We see a much larger number of threads, as expected.

Guide: Fork Faults

Now let's see the copy-on-write mechanism in practice. Keep in mind that fork() is a function used to create a process.

Open two terminals (or better: use tmux). In one of them, compile and run the code in fork-faults/support/fork_faults.c. After each time you press Enter in the first terminal window, run the following command in the second window:

student@os:~/.../fork-faults/support$ ps -o min_flt,maj_flt -p $(pidof fork_faults)

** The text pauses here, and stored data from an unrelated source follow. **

-- pv_equiv track=rewrite | github.com/bhandaresagar/amazon-csp-problem | solver1.py | getUID
-- ===== SOURCE A (Python) =====
-- def getUID(data):
--     uid = '';
--     custF = '';
--     custG = '';
--     custH = '';
--     custI = '';
--     custJ = '';
--     for node in data:
--         if node[0] == 'F':
--             custF = node
--         elif node[0] == 'G':
--             custG = node
--         elif node[0] == 'H':
--             custH = node
--         elif node[0] == 'I':
--             custI = node
--         elif node[0] == 'J':
--             custJ = node
--
--     uid = ''.join(custF) + ''.join(custG) + ''.join(custH) + ''.join(custI) + ''.join(custJ)
--
--     return uid
-- ===== SOURCE B (Python) =====
-- def getUID(data):
--     rev = data[::-1]
--     return ''.join(next((node for node in rev if node[0] == c), '') for c in 'FGHIJ')
-- ===== Notes on version B (the rewrite author's own statement) =====
-- stated objective: alternative
-- what changed: Instead of a single forward pass maintaining last-write-wins accumulators, B searches the reversed list once per prefix letter for the first match (five staged backward first-match scans, no mutable per-letter state), then joins the five results.
-- outside the precondition, e.g. on getUID(['F1', '']): A raises IndexError, B raises IndexError
import Mathlib
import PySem

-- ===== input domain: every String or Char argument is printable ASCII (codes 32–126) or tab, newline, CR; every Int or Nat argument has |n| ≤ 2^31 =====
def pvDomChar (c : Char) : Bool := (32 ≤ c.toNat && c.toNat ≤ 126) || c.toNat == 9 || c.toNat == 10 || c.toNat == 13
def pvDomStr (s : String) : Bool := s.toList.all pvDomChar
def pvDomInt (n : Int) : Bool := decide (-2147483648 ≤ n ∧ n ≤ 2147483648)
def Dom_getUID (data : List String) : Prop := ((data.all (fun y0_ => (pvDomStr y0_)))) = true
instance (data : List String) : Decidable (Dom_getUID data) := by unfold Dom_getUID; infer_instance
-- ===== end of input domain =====

-- B replaces A's single forward pass with five scalar accumulators by five first-match
-- scans over the reversed list (objective: alternative, same O(n) cost).

-- ===== PORT A =====
-- one loop step of A: update the five accumulators (node[0] raises on "", excluded by Pre_)
def getUID_stepA (st : String × String × String × String × String) (node : String) :
    String × String × String × String × String :=
  match PySem.Str.pyGet? node 0 with
  | none => st   -- Python raises IndexError here; Pre_getUID excludes it
  | some c =>
    if c = 'F' then (node, st.2.1, st.2.2.1, st.2.2.2.1, st.2.2.2.2)
    else if c = 'G' then (st.1, node, st.2.2.1, st.2.2.2.1, st.2.2.2.2)
    else if c = 'H' then (st.1, st.2.1, node, st.2.2.2.1, st.2.2.2.2)
    else if c = 'I' then (st.1, st.2.1, st.2.2.1, node, st.2.2.2.2)
    else if c = 'J' then (st.1, st.2.1, st.2.2.1, st.2.2.2.1, node)
    else st

def getUID (data : List String) : String :=
  let st := data.foldl getUID_stepA ("", "", "", "", "")
  -- ''.join(s) on a string s is s itself
  st.1 ++ st.2.1 ++ st.2.2.1 ++ st.2.2.2.1 ++ st.2.2.2.2

-- ===== PORT B =====
-- next((node for node in rev if node[0] == c), default): first match, none if exhausted
def getUID_find? (c : Char) : List String → Option String
  | [] => none
  | node :: rest =>
    match PySem.Str.pyGet? node 0 with
    | none => getUID_find? c rest   -- Python raises IndexError here; Pre_getUID excludes it
    | some c' => if c' = c then some node else getUID_find? c rest

def getUID_alt (data : List String) : String :=
  let rev := data.reverse
  String.join (['F', 'G', 'H', 'I', 'J'].map (fun c => (getUID_find? c rev).getD ""))

-- ===== PRECONDITION & SPEC =====
-- Pre_ excludes lists containing the empty string, on which both Pythons raise IndexError at node[0].
def Pre_getUID (data : List String) : Prop := ∀ s ∈ data, s ≠ ""
instance (data : List String) : Decidable (Pre_getUID data) := by unfold Pre_getUID; infer_instance
def pvWitness_getUID : List String := ["F1", "G2", "ZZ", "F3"]

def Spec_getUID (data : List String) (out : String) : Prop := out = getUID_alt data
instance (data : List String) (out : String) : Decidable (Spec_getUID data out) := by unfold Spec_getUID; infer_instance

-- ===== CLAIM (what is proved, stated in full; the proofs are below) =====
def Claim_equal_getUID : Prop := ∀ (data : List String), Dom_getUID data → Pre_getUID data → Spec_getUID data (getUID data)

-- ===== LEMMAS AND PROOFS =====

theorem getUID_or_getD {α : Type} (a b : Option α) (d : α) :
    (a.or b).getD d = a.getD (b.getD d) := by cases a <;> rfl

theorem getUID_find?_append (c : Char) (l1 l2 : List String) :
    getUID_find? c (l1 ++ l2) = (getUID_find? c l1).or (getUID_find? c l2) := by
  induction l1 with
  | nil => simp [getUID_find?]
  | cons x xs ih =>
    simp only [List.cons_append, getUID_find?]
    cases PySem.Str.pyGet? x 0 with
    | none => exact ih
    | some c' =>
      by_cases h : c' = c
      · simp [h]
      · simp [h, ih]

-- one step of A's fold agrees, componentwise, with B's single-element search
theorem getUID_step_comp (st : String × String × String × String × String) (x : String) :
    (getUID_stepA st x).1 = (getUID_find? 'F' [x]).getD st.1 ∧
    (getUID_stepA st x).2.1 = (getUID_find? 'G' [x]).getD st.2.1 ∧
    (getUID_stepA st x).2.2.1 = (getUID_find? 'H' [x]).getD st.2.2.1 ∧
    (getUID_stepA st x).2.2.2.1 = (getUID_find? 'I' [x]).getD st.2.2.2.1 ∧
    (getUID_stepA st x).2.2.2.2 = (getUID_find? 'J' [x]).getD st.2.2.2.2 := by
  unfold getUID_stepA getUID_find?
  cases hc : PySem.Str.pyGet? x 0 with
  | none => exact ⟨rfl, rfl, rfl, rfl, rfl⟩
  | some c =>
    by_cases hF : c = 'F'
    · simp [hF, getUID_find?]
    · by_cases hG : c = 'G'
      · simp [hG, getUID_find?]
      · by_cases hH : c = 'H'
        · simp [hH, getUID_find?]
        · by_cases hI : c = 'I'
          · simp [hI, getUID_find?]
          · by_cases hJ : c = 'J'
            · simp [hJ, getUID_find?]
            · simp [hF, hG, hH, hI, hJ, getUID_find?]

-- invariant: A's fold components are B's reversed-list first matches, defaulting to the start state
theorem getUID_foldl_comp (data : List String)
    (st : String × String × String × String × String) :
    (data.foldl getUID_stepA st).1 = (getUID_find? 'F' data.reverse).getD st.1 ∧
    (data.foldl getUID_stepA st).2.1 = (getUID_find? 'G' data.reverse).getD st.2.1 ∧
    (data.foldl getUID_stepA st).2.2.1 = (getUID_find? 'H' data.reverse).getD st.2.2.1 ∧
    (data.foldl getUID_stepA st).2.2.2.1 = (getUID_find? 'I' data.reverse).getD st.2.2.2.1 ∧
    (data.foldl getUID_stepA st).2.2.2.2 = (getUID_find? 'J' data.reverse).getD st.2.2.2.2 := by
  induction data generalizing st with
  | nil => exact ⟨rfl, rfl, rfl, rfl, rfl⟩
  | cons x xs ih =>
    obtain ⟨i1, i2, i3, i4, i5⟩ := ih (getUID_stepA st x)
    obtain ⟨s1, s2, s3, s4, s5⟩ := getUID_step_comp st x
    simp only [List.foldl_cons, List.reverse_cons, getUID_find?_append, getUID_or_getD]
    exact ⟨by rw [i1, s1], by rw [i2, s2], by rw [i3, s3], by rw [i4, s4], by rw [i5, s5]⟩

-- ===== VERDICT (by name: the statement is the Claim_ definition above) =====
theorem getUID_spec : Claim_equal_getUID := by
  intro data _ _
  unfold Spec_getUID getUID getUID_alt
  obtain ⟨h1, h2, h3, h4, h5⟩ := getUID_foldl_comp data ("", "", "", "", "")
  simp only [String.join, List.map, List.foldl]
  rw [h1, h2, h3, h4, h5]
  simp [String.append_assoc]
-- ===== VERDICT (by name: the statement is the Claim_ definition above) =====
set_option maxHeartbeats 1000000 in
theorem normalize_detected_objects_py_spec : Claim_equal_normalize_detected_objects_py := by
  intro dc _
  unfold Spec_normalize_detected_objects_py normalize_detected_objects_py normalize_detected_objects_py_alt
  cases dc with
  | none => rfl
  | some cs =>
    by_cases h : cs = []
    · simp [h]
    · simp only [h, if_false]
      rw [show (fun (found : PySem.Set String) class_name =>
        let key := PySem.Str.lower (PySem.Str.strip class_name)
        if PySem.Set.contains pvPersonClasses key then PySem.Set.add found "person"
        else if PySem.Set.contains pvVehicleClasses key then PySem.Set.add found "vehicle"
        else if PySem.Set.contains pvAnimalClasses key then PySem.Set.add found "animal"
        else if PySem.Set.contains pvPackageClasses key then PySem.Set.add found "package"
        else if key == "unknown" then PySem.Set.add found "unknown"
        else PySem.Set.add found "object") = pvStep from rfl]
      have hmem : ∀ c, PySem.Set.contains (cs.foldl pvStep PySem.Set.empty) c
          = cs.any (fun cn => pvCatA (PySem.Str.lower (PySem.Str.strip cn)) == c) := by
        intro c
        rw [show PySem.Set.contains (cs.foldl pvStep PySem.Set.empty) c
            = (cs.foldl pvStep PySem.Set.empty).contains c from rfl, pvFound_mem]
        simp [PySem.Set.contains, PySem.Set.empty]
      have hanymap : ∀ (p : String → Bool),
          (cs.map (fun c => PySem.Str.lower (PySem.Str.strip c))).any p
          = cs.any (fun cn => p (PySem.Str.lower (PySem.Str.strip cn))) := by
        intro p; rw [List.any_map]; rfl
      refine Eq.trans (pvAside _) (Eq.trans ?_ (pvBside (cs.map (fun c => PySem.Str.lower (PySem.Str.strip c)))).symm)
      rw [hmem "person", hmem "vehicle", hmem "animal", hmem "package", hmem "object", hmem "unknown",
        hanymap, hanymap, hanymap, hanymap, hanymap, hanymap]
      have e1 : (cs.any fun cn => pvCatA (PySem.Str.lower (PySem.Str.strip cn)) == "person")
          = cs.any fun cn => PySem.Set.contains pvPersonClasses (PySem.Str.lower (PySem.Str.strip cn)) :=
        List.any_congr rfl (fun x => (pvCat_pointwise _).1)
      have e2 : (cs.any fun cn => pvCatA (PySem.Str.lower (PySem.Str.strip cn)) == "vehicle")
          = cs.any fun cn => PySem.Set.contains pvVehicleClasses (PySem.Str.lower (PySem.Str.strip cn)) :=
        List.any_congr rfl (fun x => (pvCat_pointwise _).2.1)
      have e3 : (cs.any fun cn => pvCatA (PySem.Str.lower (PySem.Str.strip cn)) == "animal")
          = cs.any fun cn => PySem.Set.contains pvAnimalClasses (PySem.Str.lower (PySem.Str.strip cn)) :=
        List.any_congr rfl (fun x => (pvCat_pointwise _).2.2.1)
      have e4 : (cs.any fun cn => pvCatA (PySem.Str.lower (PySem.Str.strip cn)) == "package")
          = cs.any fun cn => PySem.Set.contains pvPackageClasses (PySem.Str.lower (PySem.Str.strip cn)) :=
        List.any_congr rfl (fun x => (pvCat_pointwise _).2.2.2.1)
      have e5 : (cs.any fun cn => pvCatA (PySem.Str.lower (PySem.Str.strip cn)) == "object")
          = cs.any fun cn => !(PySem.Set.contains pvKnown (PySem.Str.lower (PySem.Str.strip cn))) :=
        List.any_congr rfl (fun x => (pvCat_pointwise _).2.2.2.2.1)
      have e6 : (cs.any fun cn => pvCatA (PySem.Str.lower (PySem.Str.strip cn)) == "unknown")
          = cs.any fun cn => (PySem.Str.lower (PySem.Str.strip cn)) == "unknown" :=
        List.any_congr rfl (fun x => (pvCat_pointwise _).2.2.2.2.2)
      rw [e1, e2, e3, e4, e5, e6]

It will show you the number of minor and major page faults performed by the fork_faults process and its child.

Quiz 1

Note that after fork()-ing, there is a second row in the output of ps. That corresponds to the child process. The first one still corresponds to the parent.

Quiz 2

Now it should be clear how demand paging differs from copy-on-write. Shared memory is a similar concept. It's a way of marking certain allocated pages so that copy-on-write is disabled. As you may imagine, changes made by the parent to this memory are visible to the child and vice-versa.